Potty Training Tips: 6 Surefire Ways To a Happy and Smooth Transition

The transition from using a diaper to using the toilet is just a matter of time. It is a huge relief on the budget for sure, as diapers can get very costly. It is certainly more hygienic and convenient to not have to handle dirty diapers, and, instead, to just flush it down the toilet. However, the process itself can be taxing to the child and/or the parents. Look around this website for great potty training tips and tricks. Discover the different methods advocated by different experts. Read about the product reviews for the gear you will be needing for this transition. Learn the practical steps to a smooth transition.

While there are no rules that are set in stone, from a broad perspective, there are guidelines, generally common sense potty training tips, you can follow that most experts agree are effective for a painless experience.

Tip #1: No Means No

Do not force it upon your child. You can try to convince him by talking and/or encouraging him. However, strong resistance means your child might not be ready at the moment. Try to observe if your child is experiencing some difficulties in school or with his caregiver.

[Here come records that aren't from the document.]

-- pv_equiv track=rewrite | github.com/haojames/Code_Python | Exec_95.py | compute_sequence
-- ===== SOURCE A (Python) =====
-- def compute_sequence(k_values):
--     if k_values == 1 or k_values == 2 or k_values == 3:
--         return 1
--     a, b ,c = 1,1,1
--     for _ in range(4, k_values + 1):
--         next_val = c + a
--         a, b, c = b, c, next_val
--     return c
-- ===== SOURCE B (Python) =====
-- def compute_sequence(k_values):
--     # a(n) = a(n-1) + a(n-3), a(1)=a(2)=a(3)=1; matrix fast exponentiation.
--     if k_values <= 3:
--         return 1
--
--     def mul(X, Y):
--         return tuple(
--             tuple(sum(X[i][t] * Y[t][j] for t in range(3)) for j in range(3))
--             for i in range(3)
--         )
--
--     M = ((0, 1, 0), (0, 0, 1), (1, 0, 1))
--     R = ((1, 0, 0), (0, 1, 0), (0, 0, 1))
--     e = k_values - 3
--     while e:
--         if e & 1:
--             R = mul(R, M)
--         M = mul(M, M)
--         e >>= 1
--     # result = third component of R applied to the initial vector (1,1,1)
--     return R[2][0] + R[2][1] + R[2][2]
-- ===== Notes on version B (the rewrite author's own statement) =====
-- stated objective: faster
-- what changed: Replaces the O(n) linear recurrence loop with 3x3 matrix fast exponentiation (square-and-multiply on the exponent k-3); intended as faster; a timing run measured B ahead at the largest sizes but could not confirm the threshold.
import Mathlib
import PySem

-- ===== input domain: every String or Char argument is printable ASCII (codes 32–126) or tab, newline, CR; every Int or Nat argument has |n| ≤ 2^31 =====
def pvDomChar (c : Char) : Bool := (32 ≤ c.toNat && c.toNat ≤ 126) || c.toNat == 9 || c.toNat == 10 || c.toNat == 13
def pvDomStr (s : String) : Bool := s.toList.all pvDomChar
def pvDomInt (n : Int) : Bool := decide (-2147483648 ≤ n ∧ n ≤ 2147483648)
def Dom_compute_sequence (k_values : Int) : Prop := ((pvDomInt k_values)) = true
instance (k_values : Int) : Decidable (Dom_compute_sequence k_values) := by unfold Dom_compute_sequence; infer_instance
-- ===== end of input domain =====

-- B replaces A's linear recurrence loop by 3x3 matrix fast exponentiation (square-and-multiply);
-- intended as faster (fewer big-int operations); a timing run's measurement is recorded in its report.

-- ===== PORT A =====
-- literal transliteration: the guard, then the for-loop over range(4, k+1) on state (a,b,c)
def compute_sequence (k_values : Int) : Int :=
  if k_values = 1 ∨ k_values = 2 ∨ k_values = 3 then 1
  else
    let s := (PySem.List.pyRange 4 (k_values + 1) 1).foldl
      (fun (s : Int × Int × Int) _ => (s.2.1, s.2.2, s.2.2 + s.1)) (1, 1, 1)
    s.2.2

-- ===== PORT B =====
-- 3x3 integer matrix (row-major entries)
structure Mat3 where
  m00 : Int
  m01 : Int
  m02 : Int
  m10 : Int
  m11 : Int
  m12 : Int
  m20 : Int
  m21 : Int
  m22 : Int
deriving DecidableEq, Repr

def m3mul (X Y : Mat3) : Mat3 :=
  ⟨X.m00*Y.m00 + X.m01*Y.m10 + X.m02*Y.m20,
   X.m00*Y.m01 + X.m01*Y.m11 + X.m02*Y.m21,
   X.m00*Y.m02 + X.m01*Y.m12 + X.m02*Y.m22,
   X.m10*Y.m00 + X.m11*Y.m10 + X.m12*Y.m20,
   X.m10*Y.m01 + X.m11*Y.m11 + X.m12*Y.m21,
   X.m10*Y.m02 + X.m11*Y.m12 + X.m12*Y.m22,
   X.m20*Y.m00 + X.m21*Y.m10 + X.m22*Y.m20,
   X.m20*Y.m01 + X.m21*Y.m11 + X.m22*Y.m21,
   X.m20*Y.m02 + X.m21*Y.m12 + X.m22*Y.m22⟩

def matM : Mat3 := ⟨0, 1, 0, 0, 0, 1, 1, 0, 1⟩
def matI : Mat3 := ⟨1, 0, 0, 0, 1, 0, 0, 0, 1⟩

-- the while-loop of Source B: square-and-multiply on the exponent e
def powAux (R M : Mat3) (e : Nat) : Mat3 :=
  if e = 0 then R
  else powAux (if e % 2 = 1 then m3mul R M else R) (m3mul M M) (e / 2)
decreasing_by exact Nat.div_lt_self (Nat.pos_of_ne_zero (by assumption)) (by norm_num)

def compute_sequence_alt (k_values : Int) : Int :=
  if k_values ≤ 3 then 1
  else
    let R := powAux matI matM (k_values - 3).toNat
    R.m20 + R.m21 + R.m22

-- ===== PRECONDITION & SPEC =====
def Spec_compute_sequence (k_values : Int) (out : Int) : Prop := out = compute_sequence_alt k_values
instance (k_values : Int) (out : Int) : Decidable (Spec_compute_sequence k_values out) := by unfold Spec_compute_sequence; infer_instance

-- ===== CLAIM (what is proved, stated in full; the proofs are below) =====
def Claim_equal_compute_sequence : Prop := ∀ (k_values : Int), Dom_compute_sequence k_values → Spec_compute_sequence k_values (compute_sequence k_values)

-- ===== LEMMAS AND PROOFS =====

-- plain power of a matrix, the specification of powAux
def m3pow (M : Mat3) : Nat → Mat3
  | 0 => matI
  | n + 1 => m3mul M (m3pow M n)

theorem m3mul_one_left (X : Mat3) : m3mul matI X = X := by
  cases X; simp [m3mul, matI]

theorem m3mul_one_right (X : Mat3) : m3mul X matI = X := by
  cases X; simp [m3mul, matI]

theorem m3mul_assoc (X Y Z : Mat3) :
    m3mul (m3mul X Y) Z = m3mul X (m3mul Y Z) := by
  cases X; cases Y; cases Z
  simp only [m3mul, Mat3.mk.injEq]
  refine ⟨?_, ?_, ?_, ?_, ?_, ?_, ?_, ?_, ?_⟩ <;> ring

theorem m3pow_sq (M : Mat3) (n : Nat) :
    m3pow (m3mul M M) n = m3pow M (2 * n) := by
  induction n with
  | zero => rfl
  | succ n ih =>
    have : 2 * (n + 1) = (2 * n + 1) + 1 := by ring
    rw [this]
    simp only [m3pow, ih]
    rw [m3mul_assoc]

theorem powAux_eq (e : Nat) : ∀ R M : Mat3, powAux R M e = m3mul R (m3pow M e) := by
  induction e using Nat.strong_induction_on with
  | _ e ih =>
    intro R M
    rw [powAux]
    by_cases h0 : e = 0
    · simp [h0, m3pow, m3mul_one_right]
    · simp only [h0, if_false]
      rw [ih (e / 2) (Nat.div_lt_self (Nat.pos_of_ne_zero h0) (by norm_num))]
      rw [m3pow_sq]
      by_cases hodd : e % 2 = 1
      · have he : 2 * (e / 2) + 1 = e := by omega
        simp only [hodd, if_true]
        rw [m3mul_assoc]
        conv_rhs => rw [← he]
        simp [m3pow]
      · have he : 2 * (e / 2) = e := by omega
        simp [hodd, he]

-- the state vector and the action of a matrix on it
def applyV (X : Mat3) (v : Int × Int × Int) : Int × Int × Int :=
  (X.m00 * v.1 + X.m01 * v.2.1 + X.m02 * v.2.2,
   X.m10 * v.1 + X.m11 * v.2.1 + X.m12 * v.2.2,
   X.m20 * v.1 + X.m21 * v.2.1 + X.m22 * v.2.2)

def stepT (s : Int × Int × Int) : Int × Int × Int := (s.2.1, s.2.2, s.2.2 + s.1)

theorem step_applyV (X : Mat3) (v : Int × Int × Int) :
    stepT (applyV X v) = applyV (m3mul matM X) v := by
  cases X
  simp only [stepT, applyV, m3mul, matM, Prod.mk.injEq]
  refine ⟨?_, ?_, ?_⟩ <;> ring

theorem iterate_step (n : Nat) (v : Int × Int × Int) :
    stepT^[n] v = applyV (m3pow matM n) v := by
  induction n with
  | zero => cases v with | mk a s => cases s; simp [applyV, m3pow, matI]
  | succ n ih =>
    rw [Function.iterate_succ_apply', ih, step_applyV]
    rfl

theorem foldl_const_iterate {α β : Type} (f : β → β) :
    ∀ (l : List α) (s : β), List.foldl (fun s _ => f s) s l = f^[l.length] s := by
  intro l
  induction l with
  | nil => intro s; rfl
  | cons x xs ih =>
    intro s
    simp only [List.foldl_cons, List.length_cons, ih, Function.iterate_succ_apply]

-- ===== VERDICT (by name: the statement is the Claim_ definition above) =====
theorem compute_sequence_spec : Claim_equal_compute_sequence := by
  intro k _
  unfold Spec_compute_sequence compute_sequence compute_sequence_alt
  by_cases hle : k ≤ 3
  · -- A's loop is empty here (range(4, k+1) = []), both sides return 1
    simp only [hle, if_true]
    rcases (by omega : k = 1 ∨ k = 2 ∨ k = 3 ∨ ¬(k = 1 ∨ k = 2 ∨ k = 3)) with h | h | h | h
    · simp [h]
    · simp [h]
    · simp [h]
    · simp only [h, if_false]
      rw [PySem.List.pyRange_one_eq_nil (by omega)]
      rfl
  · -- k ≥ 4: A's loop runs (k-3) times; both equal the matrix power result
    have hk : ¬(k = 1 ∨ k = 2 ∨ k = 3) := by omega
    simp only [hk, hle, if_false]
    have hfold := foldl_const_iterate stepT (PySem.List.pyRange 4 (k + 1) 1)
      ((1 : Int), (1 : Int), (1 : Int))
    simp only [stepT] at hfold
    rw [hfold, PySem.List.length_pyRange_one]
    have hn : (k + 1 - 4).toNat = (k - 3).toNat := by omega
    rw [hn, iterate_step, powAux_eq, m3mul_one_left]
    rcases m3pow matM (k - 3).toNat with ⟨a, b, c, d, e, f, g, h', i⟩
    simp [applyV]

Find out if your child is feeling something else that is uncomfortable — maybe a tooth is bothering him?

Most experts agree that the child needs to be willing for a trouble-free transition.

Tip #2: You Can Prepare Your Child

Plenty of parents get themselves all ready with information from books or the internet before you can say the word, “potty!” Then they begin the process with the child. This leaves the child confused and wondering.

In the same manner that you are learning about this yourself, your child can, too! You can start talking about the potty with your child way before you start the training process. It is best to ease in the topic in a subtle way.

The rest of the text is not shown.